Amo molto Hilary Mantel, John Irving (fino a Vedova per un anno), John Banville, Julian Barnes, Paul Harding, Marilynne Robinson, Ian McEwan, Hanif Kureishi. Perlopiù stranieri, perlopiù inglesi. Ma sono molto curiosa e leggo davvero di tutto. Una delle ultime scoperte più interessanti è stata la biografia di Dickens di Claire Tomalin. Ancora inglesi, temo.

  • Ha mai scritto in poesia? E’ una scrittura che la affascina?

Da ragazza sì, poi ne ho letta tanta, e le resto molto affezionata anche se non sono più costante come una volta. Mi piace Giovanni Giudici, Carol Ann Duffy, Vivian Lamarque, Giusi Quarenghi. E sì, ogni tanto mi capita di scriverne, pochissima, in modo lentissimo. È una scrittura sorprendente perché sta tutta nell’adesione perfetta tra forma e contenuto: vale anche per la prosa, ma per la poesia è tutta lì e non può che essere così.

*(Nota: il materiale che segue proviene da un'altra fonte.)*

-- pv_equiv track=rewrite | github.com/stefantaubert/iterable-serialization | src/iterable_serialization/str_serialization.py | can_deserialize_iterable
-- ===== SOURCE A (Python) =====
-- def can_deserialize_iterable(serialized_iterable: str, split_symbol: str) -> bool:
--   no_of_subsequent_split_symbols = 1
--   last_char_was_non_split_symbol = False
--   for char in serialized_iterable:
--     if char == split_symbol:
--       no_of_subsequent_split_symbols += 1
--       last_char_was_non_split_symbol = False
--     else:
--       if no_of_subsequent_split_symbols % 2 == 0 and not last_char_was_non_split_symbol:
--         return False
--       no_of_subsequent_split_symbols = 0
--       last_char_was_non_split_symbol = True
--   if no_of_subsequent_split_symbols % 2 == 0:
--     return True
--   return False
-- ===== SOURCE B (Python) =====
-- def can_deserialize_iterable(serialized_iterable: str, split_symbol: str) -> bool:
--   # Phase 1: run-length encode the string by "is this char the split symbol".
--   runs = []
--   for char in serialized_iterable:
--     is_split = char == split_symbol
--     if runs and runs[-1][0] == is_split:
--       runs[-1] = (is_split, runs[-1][1] + 1)
--     else:
--       runs.append((is_split, 1))
--   # Phase 2: parity rules on the runs: a leading or trailing split-run must have
--   # even length, an internal split-run odd length; a string that is one single
--   # split-run is valid iff its length is odd; the empty string is invalid.
--   if not runs:
--     return False
--   if len(runs) == 1:
--     is_split, count = runs[0]
--     return count % 2 == 1 if is_split else True
--   for i, (is_split, count) in enumerate(runs):
--     if is_split and count % 2 == (1 if i == 0 or i == len(runs) - 1 else 0):
--       return False
--   return True
-- ===== Notes on version B (the rewrite author's own statement) =====
-- stated objective: alternative
-- what changed: Replaces the per-character two-flag state machine with a two-phase algorithm: run-length encode the string by is-split-symbol, then check a parity rule per run (leading/trailing split-run even, internal split-run odd, a pure split-run odd overall).
import Mathlib
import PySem

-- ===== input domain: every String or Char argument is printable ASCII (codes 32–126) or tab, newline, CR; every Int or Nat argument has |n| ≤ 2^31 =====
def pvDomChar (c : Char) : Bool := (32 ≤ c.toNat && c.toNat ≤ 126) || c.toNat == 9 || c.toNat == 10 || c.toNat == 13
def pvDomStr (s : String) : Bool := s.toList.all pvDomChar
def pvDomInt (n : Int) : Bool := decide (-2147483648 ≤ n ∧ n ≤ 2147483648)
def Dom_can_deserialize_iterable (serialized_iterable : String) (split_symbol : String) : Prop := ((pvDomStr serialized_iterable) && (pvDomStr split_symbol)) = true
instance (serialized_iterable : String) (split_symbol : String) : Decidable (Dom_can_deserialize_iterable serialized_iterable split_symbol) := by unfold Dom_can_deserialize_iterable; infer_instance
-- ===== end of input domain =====

-- B replaces A's per-character two-flag state machine by run-length encoding the
-- string and checking a parity rule per run (alternative decomposition, same O(n) cost).

-- ===== PORT A =====
-- A's for-loop over the characters with its two mutable state variables
-- (no_of_subsequent_split_symbols, last_char_was_non_split_symbol) and early `return False`.
def aLoop (split_symbol : String) : List Char → Nat → Bool → Bool
  | [], n, _ => n % 2 == 0
  | c :: cs, n, f =>
    if String.ofList [c] == split_symbol then
      aLoop split_symbol cs (n + 1) false
    else
      if n % 2 == 0 && !f then false
      else aLoop split_symbol cs 0 true

def can_deserialize_iterable (serialized_iterable : String) (split_symbol : String) : Bool :=
  aLoop split_symbol serialized_iterable.toList 1 false

-- ===== PORT B =====
-- Source B phase 1: `runs.append((p,1))` / mutate `runs[-1]` is ported as cons onto a
-- reversed accumulator, with one final List.reverse after the fold.
def revPush (racc : List (Bool × Nat)) (p : Bool) : List (Bool × Nat) :=
  match racc with
  | (q, k) :: rt => if q == p then (q, k + 1) :: rt else (p, 1) :: (q, k) :: rt
  | [] => [(p, 1)]

-- Source B's indexed for-loop over the runs with its early `return False`.
def checkLoop (n : Nat) : Nat → List (Bool × Nat) → Bool
  | _, [] => true
  | i, (p, k) :: rest =>
    if p && (k % 2 == (if i == 0 || i == n - 1 then 1 else 0)) then false
    else checkLoop n (i + 1) rest

-- Source B phase 2: the empty-runs and single-run branches, then the loop.
def phase2 (runs : List (Bool × Nat)) : Bool :=
  match runs with
  | [] => false
  | [(p, k)] => if p then k % 2 == 1 else true
  | _ => checkLoop runs.length 0 runs

def can_deserialize_iterable_alt (serialized_iterable : String) (split_symbol : String) : Bool :=
  phase2 ((serialized_iterable.toList.foldl
    (fun racc c => revPush racc (String.ofList [c] == split_symbol)) []).reverse)

-- ===== PRECONDITION & SPEC =====
def Spec_can_deserialize_iterable (serialized_iterable : String) (split_symbol : String) (out : Bool) : Prop := out = can_deserialize_iterable_alt serialized_iterable split_symbol
instance (serialized_iterable : String) (split_symbol : String) (out : Bool) : Decidable (Spec_can_deserialize_iterable serialized_iterable split_symbol out) := by unfold Spec_can_deserialize_iterable; infer_instance

-- ===== CLAIM (what is proved, stated in full; the proofs are below) =====
def Claim_equal_can_deserialize_iterable : Prop := ∀ (serialized_iterable : String) (split_symbol : String), Dom_can_deserialize_iterable serialized_iterable split_symbol → Spec_can_deserialize_iterable serialized_iterable split_symbol (can_deserialize_iterable serialized_iterable split_symbol)

-- ===== LEMMAS AND PROOFS =====

-- Proof-side right-to-left run-length encoding of the character list.
def consRle (split_symbol : String) : List Char → List (Bool × Nat)
  | [] => []
  | c :: cs =>
    let p := String.ofList [c] == split_symbol
    match consRle split_symbol cs with
    | (q, m) :: r => if q == p then (p, m + 1) :: r else (p, 1) :: (q, m) :: r
    | [] => [(p, 1)]

def G : Nat → Bool → List (Bool × Nat) → Bool
  | n, _, [] => n % 2 == 0
  | n, _, (true, m) :: r => G (n + m) false r
  | n, f, (false, _) :: r => if n % 2 == 0 && !f then false else G 0 true r

def Alt : List (Bool × Nat) → Prop
  | [] => True
  | [_] => True
  | a :: b :: r => a.1 ≠ b.1 ∧ Alt (b :: r)

def rstep (p : Bool) (b : List (Bool × Nat)) : List (Bool × Nat) :=
  match b with
  | (q, m) :: bt => if q == p then (p, m + 1) :: bt else (p, 1) :: (q, m) :: bt
  | [] => [(p, 1)]

def glueR (racc b : List (Bool × Nat)) : List (Bool × Nat) :=
  match racc, b with
  | [], _ => b
  | (q, k) :: rt, [] => ((q, k) :: rt).reverse
  | (q, k) :: rt, (p, m) :: bt =>
    if q == p then rt.reverse ++ (q, k + m) :: bt else ((q, k) :: rt).reverse ++ (p, m) :: bt

theorem consRle_cons (ss : String) (c : Char) (cs : List Char) :
    consRle ss (c :: cs) = rstep (String.ofList [c] == ss) (consRle ss cs) := by
  simp [consRle, rstep]

theorem glueR_rstep (p : Bool) (racc b : List (Bool × Nat)) :
    glueR racc (rstep p b) = glueR (revPush racc p) b := by
  rcases racc with _ | ⟨⟨q, k⟩, rt⟩ <;> rcases b with _ | ⟨⟨r, m⟩, bt⟩
  · cases p <;> simp [glueR, rstep, revPush]
  · cases p <;> cases r <;> simp [glueR, rstep, revPush] <;> omega
  · cases p <;> cases q <;> simp [glueR, rstep, revPush]
  · cases p <;> cases q <;> cases r <;> simp [glueR, rstep, revPush] <;> omega

theorem foldl_revPush (ss : String) : ∀ (cs : List Char) (racc : List (Bool × Nat)),
    cs.foldl (fun r c => revPush r (String.ofList [c] == ss)) racc = (glueR racc (consRle ss cs)).reverse := by
  intro cs
  induction cs with
  | nil =>
    intro racc
    rcases racc with _ | ⟨⟨q, k⟩, rt⟩ <;> simp [consRle, glueR]
  | cons c cs ih =>
    intro racc
    simp only [List.foldl_cons, ih, consRle_cons, glueR_rstep]

theorem alt_rstep (p : Bool) (b : List (Bool × Nat)) (h : Alt b) : Alt (rstep p b) := by
  rcases b with _ | ⟨⟨q, m⟩, bt⟩
  · simp [rstep, Alt]
  · by_cases hq : q = p
    · subst hq
      simp only [rstep, beq_self_eq_true, if_pos]
      rcases bt with _ | ⟨⟨q2, m2⟩, bt2⟩
      · simp [Alt]
      · exact h
    · have : (q == p) = false := by simp [hq]
      simp only [rstep, this, Bool.false_eq_true, if_neg]
      exact ⟨fun he => hq he.symm, h⟩

theorem alt_consRle (ss : String) : ∀ cs, Alt (consRle ss cs) := by
  intro cs
  induction cs with
  | nil => simp [consRle, Alt]
  | cons c cs ih => rw [consRle_cons]; exact alt_rstep _ _ ih

theorem aLoop_eq_G (ss : String) : ∀ cs n f, aLoop ss cs n f = G n f (consRle ss cs) := by
  intro cs
  induction cs with
  | nil => intro n f; simp [aLoop, consRle, G]
  | cons c cs ih =>
    intro n f
    rw [consRle_cons]
    cases hp : (String.ofList [c] == ss) <;>
      rcases h : consRle ss cs with _ | ⟨⟨q, m⟩, r⟩
    · simp [aLoop, hp, rstep, G, ih, h]
    · cases q
      · simp only [rstep, beq_self_eq_true, if_pos]
        simp only [aLoop, hp, Bool.false_eq_true, if_neg, ih, h]
        simp [G]
      · simp only [rstep, show ((true : Bool) == false) = false by rfl, Bool.false_eq_true, if_neg]
        simp [aLoop, hp, ih, h, G]
    · simp [aLoop, hp, rstep, G, ih, h]
    · cases q
      · simp only [rstep, show ((false : Bool) == true) = false by rfl, Bool.false_eq_true, if_neg]
        simp [aLoop, hp, ih, h, G]
      · simp only [rstep, beq_self_eq_true, if_pos]
        simp only [aLoop, hp, if_pos, ih, h, G]
        congr 1
        omega

theorem G_checkLoop (rest : List (Bool × Nat)) (i n : Nat) (hi : 1 ≤ i)
    (hn : i + rest.length = n) (halt : Alt rest) : G 0 true rest = checkLoop n i rest := by
  match rest with
  | [] => simp [G, checkLoop]
  | (false, m) :: rt =>
    have halt' : Alt rt := by
      rcases rt with _ | ⟨b, rt2⟩
      · trivial
      · exact halt.2
    have hrec := G_checkLoop rt (i + 1) n (by omega) (by simp at hn ⊢; omega) halt'
    simp [G, checkLoop, hrec]
  | (true, k) :: rt =>
    match rt with
    | [] =>
      have hl : (i == n - 1) = true := by simp at hn ⊢; omega
      by_cases hk : k % 2 = 1
      · simp [G, checkLoop, hl, hk]
      · have hk0 : k % 2 = 0 := by omega
        simp [G, checkLoop, hl, hk0]
    | (q2, m) :: rt2 =>
      have hq2 : q2 = false := by
        cases q2
        · rfl
        · exact absurd rfl halt.1
      subst hq2
      have hne0 : (i == 0) = false := by simp; omega
      have hnel : (i == n - 1) = false := by simp at hn ⊢; omega
      have halt2 : Alt rt2 := by
        rcases rt2 with _ | ⟨b, rt3⟩
        · trivial
        · exact halt.2.2
      have hrec := G_checkLoop rt2 (i + 2) n (by omega) (by simp at hn ⊢; omega) halt2
      by_cases hk : k % 2 = 0
      · simp [G, checkLoop, hne0, hnel, hk]
      · have hk1 : k % 2 = 1 := by omega
        simp [G, checkLoop, hne0, hnel, hk1, hrec, show i + 1 + 1 = i + 2 by omega]
  termination_by rest.length

theorem G_phase2 (r : List (Bool × Nat)) (halt : Alt r) : G 1 false r = phase2 r := by
  match r with
  | [] => simp [G, phase2]
  | [(p, k)] =>
    cases p
    · simp [G, phase2]
    · simp only [G, phase2, if_pos]
      cases h : ((1 + k) % 2 == 0) <;> simp at h ⊢ <;> omega
  | (p1, k1) :: (p2, k2) :: rt =>
    match p1 with
    | false =>
      have hrec := G_checkLoop ((p2, k2) :: rt) 1 (((false, k1) :: (p2, k2) :: rt)).length
        (by omega) (by simp; omega) halt.2
      simp [G, phase2, checkLoop, hrec]
    | true =>
      have hp2 : p2 = false := by
        cases p2
        · rfl
        · exact absurd rfl halt.1
      subst hp2
      have halt2 : Alt rt := by
        rcases rt with _ | ⟨b, rt2⟩
        · trivial
        · exact halt.2.2
      have hrec := G_checkLoop rt 2 (((true, k1) :: (false, k2) :: rt)).length
        (by omega) (by simp; omega) halt2
      by_cases hk : k1 % 2 = 1
      · have : ((1 + k1) % 2 == 0) = true := by simp; omega
        simp [G, phase2, checkLoop, this, hk]
      · have hk0 : k1 % 2 = 0 := by omega
        have : ((1 + k1) % 2 == 0) = false := by simp; omega
        simp [G, phase2, checkLoop, this, hk0, hrec]


-- ===== VERDICT (by name: the statement is the Claim_ definition above) =====
theorem can_deserialize_iterable_spec : Claim_equal_can_deserialize_iterable := by
  intro s ss _
  unfold Spec_can_deserialize_iterable can_deserialize_iterable can_deserialize_iterable_alt
  rw [aLoop_eq_G, foldl_revPush]
  have h0 : glueR [] (consRle ss s.toList) = consRle ss s.toList := by simp [glueR]
  rw [h0, List.reverse_reverse]
  exact G_phase2 _ (alt_consRle ss s.toList)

  • Lei ha scritto tantissimi racconti per bambini. Com’è stato l’approccio al romanzo? Intendo dire l’utilizzo di un diverso linguaggio, di idee senz’altro diverse da trasmettere a lettori adulti. Cosa si è trasformato interiormente in lei per avere questo nuovo desiderio? Quali esigenze verso se stessa e i lettori l’hanno portata a Tentativi di botanica degli affetti? Ne scriverà altri, di romanzi?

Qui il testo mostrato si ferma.